-- pv_equiv track=rewrite | github.com/yeahzizi/algorithm | 프로그래머스/level 2/PR. 구현. 124 나라의 숫자.py | solution
-- ===== SOURCE A (Python) =====
-- def solution(n):
--     answer = ''
--     result = ['1', '2', '4']
--
--     if n >= 4:
--         for i in range(3, n):
--             now = result[(i // 3) - 1] + result[(i % 3)]
--             result.append(now)
--
--     return result[n - 1]
-- ===== SOURCE B (Python) =====
-- def solution(n):
--     digits = '124'
--     s = ''
--     while n > 0:
--         n -= 1
--         s = digits[n % 3] + s
--         n //= 3
--     return s
-- ===== Notes on version B (the rewrite author's own statement) =====
-- stated objective: faster
-- what changed: B replaces A's O(n) table that memoizes every 124-number up to n with a direct digit-by-digit base-3 conversion (repeated divmod on n-1, prepending '1'/'2'/'4'), O(log n) time and space.
-- intended difference: For n in {-2,-1,0} A's negative-index wraparound into the seed list ['1','2','4'] accidentally returns '1'/'2'/'4', while B returns '' — the empty digit string is the natural value for a non-positive index in this numbering. — e.g. on solution(0): A returns "4", B returns ""
import Mathlib
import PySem

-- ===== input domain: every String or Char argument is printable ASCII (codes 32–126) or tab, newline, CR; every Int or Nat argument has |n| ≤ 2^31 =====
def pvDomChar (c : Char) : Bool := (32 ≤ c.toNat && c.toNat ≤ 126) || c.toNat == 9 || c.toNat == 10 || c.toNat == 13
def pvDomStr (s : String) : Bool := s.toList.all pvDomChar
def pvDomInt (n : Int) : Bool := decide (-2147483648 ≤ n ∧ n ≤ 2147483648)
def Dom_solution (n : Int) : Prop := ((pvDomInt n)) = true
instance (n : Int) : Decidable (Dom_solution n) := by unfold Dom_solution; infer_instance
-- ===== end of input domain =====

-- B replaces A's O(n) memo table of all 124-numbers up to n with a direct digit-by-digit
-- base-3 conversion (repeated divmod on n-1), asymptotically faster.
-- Strings are represented as List Char inside the ports (String.ofList at the end), per the PySem convention.

-- ===== PORT A =====
-- one loop step: result.append(result[(i // 3) - 1] + result[i % 3])
def solutionStep (res : List (List Char)) (i : Int) : List (List Char) :=
  res ++ [((PySem.List.pyGet? res (PySem.Int.floordiv i 3 - 1)).getD []) ++
          ((PySem.List.pyGet? res (PySem.Int.mod i 3)).getD [])]

def solution (n : Int) : String :=
  String.ofList ((PySem.List.pyGet?
    (if n ≥ 4 then (PySem.List.pyRange 3 n 1).foldl solutionStep [['1'], ['2'], ['4']]
     else [['1'], ['2'], ['4']])
    (n - 1)).getD [])

-- ===== PORT B =====
-- while n > 0: n -= 1; s = digits[n % 3] + s; n //= 3
def solutionAltLoop (n : Int) (s : List Char) : List Char :=
  if h : 0 < n then
    solutionAltLoop (PySem.Int.floordiv (n - 1) 3)
      (((PySem.List.pyGet? ['1', '2', '4'] (PySem.Int.mod (n - 1) 3)).getD ' ') :: s)
  else s
termination_by n.toNat
decreasing_by
  have h3 : PySem.Int.floordiv (n - 1) 3 = (n - 1) / 3 :=
    PySem.Int.floordiv_eq_ediv_of_pos (by omega)
  rw [h3]; omega

def solution_alt (n : Int) : String := String.ofList (solutionAltLoop n [])

-- ===== PRECONDITION & SPEC =====
-- Pre_ excludes n ≤ -3, where A raises IndexError (negative index past the 3-element seed list).
def Pre_solution (n : Int) : Prop := -2 ≤ n
instance (n : Int) : Decidable (Pre_solution n) := by unfold Pre_solution; infer_instance
def pvWitness_solution : Int := (5)

-- For n in {-2,-1,0} A's negative-index wraparound into the seed list ['1','2','4'] accidentally
-- returns '1'/'2'/'4', while B returns '' — the empty digit string is the natural value there.
def D_solution (n : Int) : Prop := -2 ≤ n ∧ n ≤ 0
instance (n : Int) : Decidable (D_solution n) := by unfold D_solution; infer_instance

def Spec_solution (n : Int) (out : String) : Prop := ¬ D_solution n → out = solution_alt n
instance (n : Int) (out : String) : Decidable (Spec_solution n out) := by unfold Spec_solution; infer_instance

def pvDiffWitness_solution : Int := (0)
def pvDiffWitnessOut_solution : String × String := ("4", "")

-- ===== CLAIM (what is proved, stated in full; the proofs are below) =====
def Claim_unchanged_solution : Prop := ∀ (n : Int), Dom_solution n → Pre_solution n → Spec_solution n (solution n)
def Claim_changed_solution : Prop := Dom_solution (pvDiffWitness_solution) ∧ Pre_solution (pvDiffWitness_solution) ∧ D_solution (pvDiffWitness_solution) ∧ solution (pvDiffWitness_solution) = pvDiffWitnessOut_solution.1 ∧ solution_alt (pvDiffWitness_solution) = pvDiffWitnessOut_solution.2 ∧ pvDiffWitnessOut_solution.1 ≠ pvDiffWitnessOut_solution.2
def Claim_exact_solution : Prop := ∀ (n : Int), Dom_solution n → Pre_solution n → D_solution n → solution n ≠ solution_alt n

-- ===== LEMMAS AND PROOFS =====

-- the digit list of the k-th 124-number (k ≥ 1); g 0 = []
def gDigit (r : Nat) : Char := if r = 0 then '1' else if r = 1 then '2' else '4'

def g : Nat → List Char
  | 0 => []
  | (k + 1) => g (k / 3) ++ [gDigit (k % 3)]
termination_by k => k
decreasing_by omega

theorem altLoop_nonpos (n : Int) (s : List Char) (h : ¬ 0 < n) : solutionAltLoop n s = s := by
  rw [solutionAltLoop]; simp [h]

theorem g_succ (k : Nat) : g (k + 1) = g (k / 3) ++ [gDigit (k % 3)] := by
  simp only [g]

theorem g_small_succ (r : Nat) (h : r < 3) : g (r + 1) = [gDigit r] := by
  simp [g_succ, Nat.div_eq_of_lt h, Nat.mod_eq_of_lt h, g]

theorem altLoop_g (n : Int) (s : List Char) (h : 0 ≤ n) :
    solutionAltLoop n s = g n.toNat ++ s := by
  obtain ⟨N, hN⟩ : ∃ N : Nat, n.toNat = N := ⟨_, rfl⟩
  induction N using Nat.strong_induction_on generalizing n s with
  | _ N ih =>
    rw [solutionAltLoop]
    by_cases hp : 0 < n
    · set k := (n - 1).toNat with hk
      have hn1 : n - 1 = (k : Int) := by omega
      have hfd : PySem.Int.floordiv (n - 1) 3 = ((k / 3 : Nat) : Int) := by
        rw [hn1]; exact_mod_cast PySem.Int.floordiv_natCast k 3
      have hmd : PySem.Int.mod (n - 1) 3 = ((k % 3 : Nat) : Int) := by
        rw [hn1]; exact_mod_cast PySem.Int.mod_natCast k 3
      rw [dif_pos hp, hfd, hmd,
        ih (k / 3) (by omega) _ _ (by omega) (by omega)]
      have hnt : n.toNat = k + 1 := by omega
      rw [hnt, g_succ, List.append_assoc]
      congr 1
      have h3 : k % 3 = 0 ∨ k % 3 = 1 ∨ k % 3 = 2 := by omega
      rcases h3 with h3 | h3 | h3 <;> rw [h3] <;> rfl
    · rw [dif_neg hp]
      have h0 : n.toNat = 0 := by omega
      rw [h0]
      simp [g]

theorem build_eq (m : Int) (h : 3 ≤ m) :
    (PySem.List.pyRange 3 m 1).foldl solutionStep [['1'], ['2'], ['4']] =
      (List.range m.toNat).map (fun k => g (k + 1)) := by
  induction m, h using Int.le_induction with
  | base =>
      rw [PySem.List.pyRange_one_eq_nil (by omega), List.foldl_nil,
        show (3 : Int).toNat = 3 from rfl,
        show List.range 3 = [0, 1, 2] from rfl]
      simp [g_small_succ, gDigit]
  | succ m hm ih =>
      rw [PySem.List.pyRange_one_succ_right (by omega), List.foldl_append,
        List.foldl_cons, List.foldl_nil, ih]
      set M := m.toNat with hM
      have hmM : m = (M : Int) := by omega
      have hq1 : 1 ≤ M / 3 := by omega
      have hqM : M / 3 - 1 < M := by omega
      have hrM : M % 3 < M := by omega
      have hfd0 : PySem.Int.floordiv m 3 = ((M / 3 : Nat) : Int) := by
        rw [hmM]; exact_mod_cast PySem.Int.floordiv_natCast M 3
      have hfd : PySem.Int.floordiv m 3 - 1 = ((M / 3 - 1 : Nat) : Int) := by
        rw [hfd0]; omega
      have hmd : PySem.Int.mod m 3 = ((M % 3 : Nat) : Int) := by
        rw [hmM]; exact_mod_cast PySem.Int.mod_natCast M 3
      have hnt : (m + 1).toNat = M + 1 := by omega
      rw [hnt, List.range_succ, List.map_append, List.map_singleton]
      unfold solutionStep
      rw [hfd, hmd, PySem.List.pyGet?_natCast, PySem.List.pyGet?_natCast,
        List.getElem?_map, List.getElem?_range hqM,
        List.getElem?_map, List.getElem?_range hrM]
      simp only [Option.map_some, Option.getD_some]
      rw [show M / 3 - 1 + 1 = M / 3 from by omega,
        g_small_succ (M % 3) (by omega), g_succ M]

-- ===== VERDICT (by name: the statement is the Claim_ definition above) =====
theorem solution_spec : Claim_unchanged_solution := by
  intro n _ hpre hnd
  have h1 : 1 ≤ n := by
    unfold Pre_solution at hpre; unfold D_solution at hnd; omega
  show solution n = solution_alt n
  unfold solution solution_alt
  rw [altLoop_g n [] (by omega), List.append_nil]
  by_cases h4 : n ≥ 4
  · rw [if_pos h4, build_eq n (by omega)]
    have hlt : n.toNat - 1 < n.toNat := by omega
    have hcast : n - 1 = ((n.toNat - 1 : Nat) : Int) := by omega
    rw [hcast, PySem.List.pyGet?_natCast, List.getElem?_map,
      List.getElem?_range hlt]
    simp only [Option.map_some, Option.getD_some]
    rw [show n.toNat - 1 + 1 = n.toNat from by omega]
  · rw [if_neg h4]
    have h3 : n = 1 ∨ n = 2 ∨ n = 3 := by omega
    rcases h3 with h3 | h3 | h3 <;> subst h3
    · rw [show Int.toNat 1 = 0 + 1 from rfl, g_small_succ 0 (by omega)]; rfl
    · rw [show Int.toNat 2 = 1 + 1 from rfl, g_small_succ 1 (by omega)]; rfl
    · rw [show Int.toNat 3 = 2 + 1 from rfl, g_small_succ 2 (by omega)]; rfl

theorem solution_changed : Claim_changed_solution := by
  unfold Claim_changed_solution
  refine ⟨by decide, by decide, by decide, by decide, ?_, by decide⟩
  show solution_alt 0 = ""
  unfold solution_alt
  rw [altLoop_nonpos 0 [] (by omega)]

theorem solution_tight : Claim_exact_solution := by
  intro n _ _ hd
  unfold D_solution at hd
  have hb : solution_alt n = "" := by
    unfold solution_alt
    rw [altLoop_nonpos n [] (by omega)]
  rw [hb]
  have h3 : n = -2 ∨ n = -1 ∨ n = 0 := by omega
  rcases h3 with h3 | h3 | h3 <;> subst h3 <;> decide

_Directions for this task_
Every line that holds the word "negative" should be copied from the records above.

_Answer for this exercise_
-- intended difference: For n in {-2,-1,0} A's negative-index wraparound into the seed list ['1','2','4'] accidentally returns '1'/'2'/'4', while B returns '' — the empty digit string is the natural value for a non-positive index in this numbering. — e.g. on solution(0): A returns "4", B returns ""
-- Pre_ excludes n ≤ -3, where A raises IndexError (negative index past the 3-element seed list).
-- For n in {-2,-1,0} A's negative-index wraparound into the seed list ['1','2','4'] accidentally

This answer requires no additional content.